Most physicians have difficulty estimating out-of-pocket medication expenses even when they have access to patients' drug and insurance information, according to a study published in November in JAMA Network Open.

The survey provided a vignette in which a hypothetical patient was prescribed a tier 4 drug that cost $1,000 per month without insurance. With a summary of the patient's private insurance information, physicians were asked to estimate how much the patient would have to pay when filling this medication using four types of cost-sharing: deductibles, coinsurance, copays and out-of-pocket maximums.

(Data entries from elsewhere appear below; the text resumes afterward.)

-- pv_equiv track=rewrite | github.com/wobblybits/surprisal | musicmapping.py | _count_element_types
-- ===== SOURCE A (Python) =====
-- from typing import List, Tuple, Dict
--
-- def _count_element_types(elements: List[Dict]) -> Dict[str, int]:
--     """
--     Count the number of each type of musical element.
--
--     Args:
--         elements: List of decoded musical elements
--
--     Returns:
--         Dictionary with counts for each element type
--     """
--     counts = {'notes': 0, 'rests': 0, 'chords': 0}
--     for element in elements:
--         if element['type'] == 'note':
--             counts['notes'] += 1
--         elif element['type'] == 'rest':
--             counts['rests'] += 1
--         elif element['type'] == 'chord':
--             counts['chords'] += 1
--     return counts
-- ===== SOURCE B (Python) =====
-- from typing import List, Tuple, Dict
--
-- def _count_element_types(elements: List[Dict]) -> Dict[str, int]:
--     def go(xs):
--         if not xs:
--             return (0, 0, 0)
--         if len(xs) == 1:
--             t = xs[0]['type']
--             return (1 if t == 'note' else 0,
--                     1 if t == 'rest' else 0,
--                     1 if t == 'chord' else 0)
--         mid = len(xs) // 2
--         ln, lr, lc = go(xs[:mid])
--         rn, rr, rc = go(xs[mid:])
--         return (ln + rn, lr + rr, lc + rc)
--     n, r, c = go(elements)
--     return {'notes': n, 'rests': r, 'chords': c}
-- ===== Notes on version B (the rewrite author's own statement) =====
-- stated objective: alternative
-- what changed: Replaces A's linear fold over three hand-incremented dict counters by a recursive divide-and-conquer: split the list in half, count each half independently, and merge by summing the three component counts.
-- outside the precondition, e.g. on _count_element_types([{'pitch': 'C4'}]): A raises KeyError, B raises KeyError
import Mathlib
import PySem

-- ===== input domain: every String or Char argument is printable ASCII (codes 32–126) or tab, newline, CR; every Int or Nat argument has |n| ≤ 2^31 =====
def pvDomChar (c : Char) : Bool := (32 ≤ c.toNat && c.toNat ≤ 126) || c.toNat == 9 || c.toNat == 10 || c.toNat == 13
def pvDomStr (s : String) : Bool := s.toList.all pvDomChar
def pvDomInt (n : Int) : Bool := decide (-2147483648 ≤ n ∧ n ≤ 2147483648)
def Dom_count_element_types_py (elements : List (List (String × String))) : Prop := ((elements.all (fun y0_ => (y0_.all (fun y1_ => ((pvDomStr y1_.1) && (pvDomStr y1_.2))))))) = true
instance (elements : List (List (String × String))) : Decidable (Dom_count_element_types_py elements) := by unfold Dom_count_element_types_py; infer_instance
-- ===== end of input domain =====

-- B replaces A's linear fold over three hand-incremented counters by a divide-and-conquer recursion
-- (split in half, count each half, merge by summing); return value only.

-- ===== PORT A =====
-- shorthand for element['type'] as both ports read it (missing key excluded by Pre_)
def cetType (element : List (String × String)) : String :=
  ((PySem.Dict.mk element).get? "type").getD ""

-- loop body of A (the if/elif chain on element['type'])
def cetStep (counts : PySem.Dict String Int) (element : List (String × String)) : PySem.Dict String Int :=
  let t := cetType element
  if t == "note" then counts.modify "notes" 0 (· + 1)
  else if t == "rest" then counts.modify "rests" 0 (· + 1)
  else if t == "chord" then counts.modify "chords" 0 (· + 1)
  else counts

def count_element_types_py (elements : List (List (String × String))) : List (String × Int) :=
  (elements.foldl cetStep
    (PySem.Dict.mk [("notes", (0 : Int)), ("rests", 0), ("chords", 0)])).items

-- ===== PORT B =====
-- B's recursive helper go: divide and conquer over the list
def cetGo : List (List (String × String)) → Int × Int × Int
  | [] => (0, 0, 0)
  | [e] =>
    let t := cetType e
    ((if t == "note" then 1 else 0),
     (if t == "rest" then 1 else 0),
     (if t == "chord" then 1 else 0))
  | e1 :: e2 :: rest =>
    let xs := e1 :: e2 :: rest
    let mid := xs.length / 2
    let l := cetGo (xs.take mid)
    let r := cetGo (xs.drop mid)
    (l.1 + r.1, l.2.1 + r.2.1, l.2.2 + r.2.2)
termination_by xs => xs.length
decreasing_by
  · simp [List.length_take]; omega
  · simp [List.length_drop]; omega

def count_element_types_py_alt (elements : List (List (String × String))) : List (String × Int) :=
  let r := cetGo elements
  [("notes", r.1), ("rests", r.2.1), ("chords", r.2.2)]

-- ===== PRECONDITION & SPEC =====
-- Pre_ excludes exactly the elements lacking a 'type' key, on which Python A (and B) raises KeyError.
def Pre_count_element_types_py (elements : List (List (String × String))) : Prop :=
  (elements.all (fun e => e.any (fun p => p.1 == "type"))) = true
instance (elements : List (List (String × String))) : Decidable (Pre_count_element_types_py elements) := by unfold Pre_count_element_types_py; infer_instance
def pvWitness_count_element_types_py : (List (List (String × String))) := [[("type", "note")], [("type", "rest"), ("pitch", "C4")]]

def Spec_count_element_types_py (elements : List (List (String × String))) (out : List (String × Int)) : Prop := out = count_element_types_py_alt elements
instance (elements : List (List (String × String))) (out : List (String × Int)) : Decidable (Spec_count_element_types_py elements out) := by unfold Spec_count_element_types_py; infer_instance

-- ===== CLAIM (what is proved, stated in full; the proofs are below) =====
def Claim_equal_count_element_types_py : Prop := ∀ (elements : List (List (String × String))), Dom_count_element_types_py elements → Pre_count_element_types_py elements → Spec_count_element_types_py elements (count_element_types_py elements)

-- ===== LEMMAS AND PROOFS =====

lemma cetStep_note (a b c : Int) (e : List (String × String)) (h : cetType e = "note") :
    cetStep (PySem.Dict.mk [("notes", a), ("rests", b), ("chords", c)]) e =
    PySem.Dict.mk [("notes", a + 1), ("rests", b), ("chords", c)] := by
  simp only [cetStep, h]
  simp [PySem.Dict.modify, PySem.Dict.insert, PySem.Dict.getD, PySem.Dict.get?,
    PySem.Dict.contains]

lemma cetStep_rest (a b c : Int) (e : List (String × String)) (h : cetType e = "rest") :
    cetStep (PySem.Dict.mk [("notes", a), ("rests", b), ("chords", c)]) e =
    PySem.Dict.mk [("notes", a), ("rests", b + 1), ("chords", c)] := by
  simp only [cetStep, h]
  simp [PySem.Dict.modify, PySem.Dict.insert, PySem.Dict.getD, PySem.Dict.get?,
    PySem.Dict.contains]

lemma cetStep_chord (a b c : Int) (e : List (String × String)) (h : cetType e = "chord") :
    cetStep (PySem.Dict.mk [("notes", a), ("rests", b), ("chords", c)]) e =
    PySem.Dict.mk [("notes", a), ("rests", b), ("chords", c + 1)] := by
  simp only [cetStep, h]
  simp [PySem.Dict.modify, PySem.Dict.insert, PySem.Dict.getD, PySem.Dict.get?,
    PySem.Dict.contains]

lemma cetStep_other (a b c : Int) (e : List (String × String)) (h1 : cetType e ≠ "note")
    (h2 : cetType e ≠ "rest") (h3 : cetType e ≠ "chord") :
    cetStep (PySem.Dict.mk [("notes", a), ("rests", b), ("chords", c)]) e =
    PySem.Dict.mk [("notes", a), ("rests", b), ("chords", c)] := by
  simp only [cetStep]
  simp [h1, h2, h3]

-- A's loop, started from an arbitrary 3-counter state, adds the per-type counts of the types list.
lemma cet_loop_invariant (elements : List (List (String × String))) (a b c : Int) :
    elements.foldl cetStep (PySem.Dict.mk [("notes", a), ("rests", b), ("chords", c)]) =
    (let types := elements.map cetType
     PySem.Dict.mk [("notes", a + (PySem.List.count types "note" : Int)),
                    ("rests", b + (PySem.List.count types "rest" : Int)),
                    ("chords", c + (PySem.List.count types "chord" : Int))]) := by
  induction elements generalizing a b c with
  | nil => simp [PySem.List.count]
  | cons e es ih =>
    rw [List.foldl_cons]
    by_cases h1 : cetType e = "note"
    · rw [cetStep_note a b c e h1, ih]
      simp [PySem.List.count, h1]; omega
    · by_cases h2 : cetType e = "rest"
      · rw [cetStep_rest a b c e h2, ih]
        simp [PySem.List.count, h1, h2]; omega
      · by_cases h3 : cetType e = "chord"
        · rw [cetStep_chord a b c e h3, ih]
          simp [PySem.List.count, h1, h2, h3]; omega
        · rw [cetStep_other a b c e h1 h2 h3, ih]
          simp [PySem.List.count, h1, h2, h3]

-- B's divide-and-conquer computes exactly the three per-type counts of the types list.
lemma cetGo_eq_counts (elements : List (List (String × String))) :
    cetGo elements =
    (let types := elements.map cetType
     ((PySem.List.count types "note" : Int),
      (PySem.List.count types "rest" : Int),
      (PySem.List.count types "chord" : Int))) := by
  induction elements using cetGo.induct with
  | case1 => simp [cetGo, PySem.List.count]
  | case2 e =>
    simp only [cetGo, PySem.List.count, List.map]
    by_cases h1 : cetType e = "note" <;> by_cases h2 : cetType e = "rest" <;>
      by_cases h3 : cetType e = "chord" <;> simp_all [List.count_cons]
  | case3 e1 e2 rest xs mid ih1 ih2 =>
    have hxs : xs = e1 :: e2 :: rest := rfl
    have hmid : mid = xs.length / 2 := rfl
    rw [cetGo]
    simp only [← hxs, ← hmid]
    rw [ih1, ih2]
    simp only [PySem.List.count]
    conv_rhs => rw [← List.take_append_drop mid xs]
    simp only [List.map_append, List.count_append, Nat.cast_add]

-- ===== VERDICT (by name: the statement is the Claim_ definition above) =====
theorem count_element_types_py_spec : Claim_equal_count_element_types_py := by
  intro elements _ _
  show count_element_types_py elements = count_element_types_py_alt elements
  simp only [count_element_types_py, count_element_types_py_alt, cet_loop_invariant,
    cetGo_eq_counts]
  simp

Of the 371 outpatient physicians included in the study, 112 (30 percent) were primary care physicians, 128 (35 percent) were gastroenterologists and 131 (35 percent) were rheumatologists.

Five findings:

1. Overall, 52 percent of physicians accurately estimated medication costs before the deductible was met; 62 percent accurately used coinsurance information to estimate costs after the deductible was met; 61 percent accurately used copay information; and 57 percent accurately estimated costs after out-of-pocket maximum was met.

2. The average number of questions answered correctly was two out of four.

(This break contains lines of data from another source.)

theorem siftupLoop_spec (e : Nat) : ∀ (m : Nat) (l : List (Int × Int)) (p : Nat),
    m = e - p → e = l.length →
    p < l.length → HeapExcept l p → ParentOK l p →
    (pvSiftupLoop l p e).1.length = l.length ∧ (pvSiftupLoop l p e).2 < l.length ∧
    l.length ≤ 2 * (pvSiftupLoop l p e).2 + 1 ∧
    HeapExcept (pvSiftupLoop l p e).1 (pvSiftupLoop l p e).2 ∧
    ∀ x, (↑((pvSiftupLoop l p e).1.set (pvSiftupLoop l p e).2 x) : Multiset (Int × Int)) +
      {l[p]!} = ↑l + {x} := by
  intro m
  induction m using Nat.strong_induction_on with
  | _ m ih =>
    intro l p hm he hp h1 h2
    rw [pvSiftupLoop]
    by_cases hlt : 2 * p + 1 < e
    · simp only [dif_pos hlt]
      by_cases hb : (decide (2 * p + 1 + 1 < e) && !pvLt (l[2 * p + 1]!) (l[2 * p + 1 + 1]!)) = true
      · simp only [if_pos hb]
        simp only [Bool.and_eq_true, decide_eq_true_eq, Bool.not_eq_true'] at hb
        obtain ⟨hr, hnlt⟩ := hb
        set c := 2 * p + 1 + 1 with hcdef
        have hcl : c < l.length := by omega
        have hmin : ∀ s, 0 < s → s < l.length → (s - 1) / 2 = p → LexLe (l[c]!) (l[s]!) := by
          intro s hs0 hsl hsq
          have : s = 2 * p + 1 ∨ s = 2 * p + 2 := by omega
          rcases this with h | h
          · subst h; exact (pvLt_false_iff _ _).1 hnlt
          · have : s = c := by omega
            subst this; exact LexLe_refl _
        obtain ⟨hs1, hs2⟩ := siftup_step l p c hp (by omega) (by omega) hcl hmin h1 h2
        have hrec := ih (e - c) (by omega) (l.set p (l[c]!)) c (by omega)
          (by simpa using he) (by simpa using hcl) hs1 hs2
        obtain ⟨r1, r2, r3, r4, r5⟩ := hrec
        simp only [List.length_set] at r1 r2 r3
        refine ⟨r1, r2, r3, r4, ?_⟩
        intro x
        have h1' := r5 x
        rw [getbang_set_ne l p c _ (by omega) hcl] at h1'
        have h2' := set_multiset l p (l[c]!) hp
        exact ms_chain h1' h2'
      · simp only [if_neg hb]
        set c := 2 * p + 1 with hcdef
        have hcl : c < l.length := by omega
        have hmin : ∀ s, 0 < s → s < l.length → (s - 1) / 2 = p → LexLe (l[c]!) (l[s]!) := by
          intro s hs0 hsl hsq
          have : s = 2 * p + 1 ∨ s = 2 * p + 2 := by omega
          rcases this with h | h
          · have : s = c := by omega
            subst this; exact LexLe_refl _
          · have hr : 2 * p + 1 + 1 < e := by omega
            have hseq : s = 2 * p + 1 + 1 := by omega
            subst hseq
            have hltc : pvLt (l[c]!) (l[2 * p + 1 + 1]!) = true := by
              cases hv : pvLt (l[c]!) (l[2 * p + 1 + 1]!) with
              | true => rfl
              | false =>
                exact absurd (by rw [show c + 1 = 2 * p + 1 + 1 from rfl, hv]; simp [hr]) hb
            exact LexLe_of_lt hltc
        obtain ⟨hs1, hs2⟩ := siftup_step l p c hp (by omega) (by omega) hcl hmin h1 h2
        have hrec := ih (e - c) (by omega) (l.set p (l[c]!)) c (by omega)
          (by simpa using he) (by simpa using hcl) hs1 hs2
        obtain ⟨r1, r2, r3, r4, r5⟩ := hrec
        simp only [List.length_set] at r1 r2 r3
        refine ⟨r1, r2, r3, r4, ?_⟩
        intro x
        have h1' := r5 x
        rw [getbang_set_ne l p c _ (by omega) hcl] at h1'
        have h2' := set_multiset l p (l[c]!) hp
        exact ms_chain h1' h2'
    · rw [dif_neg hlt]
      exact ⟨rfl, hp, by omega, h1, fun x => set_multiset l p x hp⟩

3. Up to 77 percent of physicians said they had difficulty advising patients on out-of-pocket costs; 76 percent cited time constraints and 69 percent cited a lack of knowledge.

4. Twenty-one percent of participants provided correct estimates for all four cost-sharing types.

5. Determining real-time out-of-pocket costs can be complex, with results of the survey indicating that "increased price transparency and simpler insurance cost-sharing mechanisms are needed to enable informed cost conversations at the point of prescribing," the researchers found.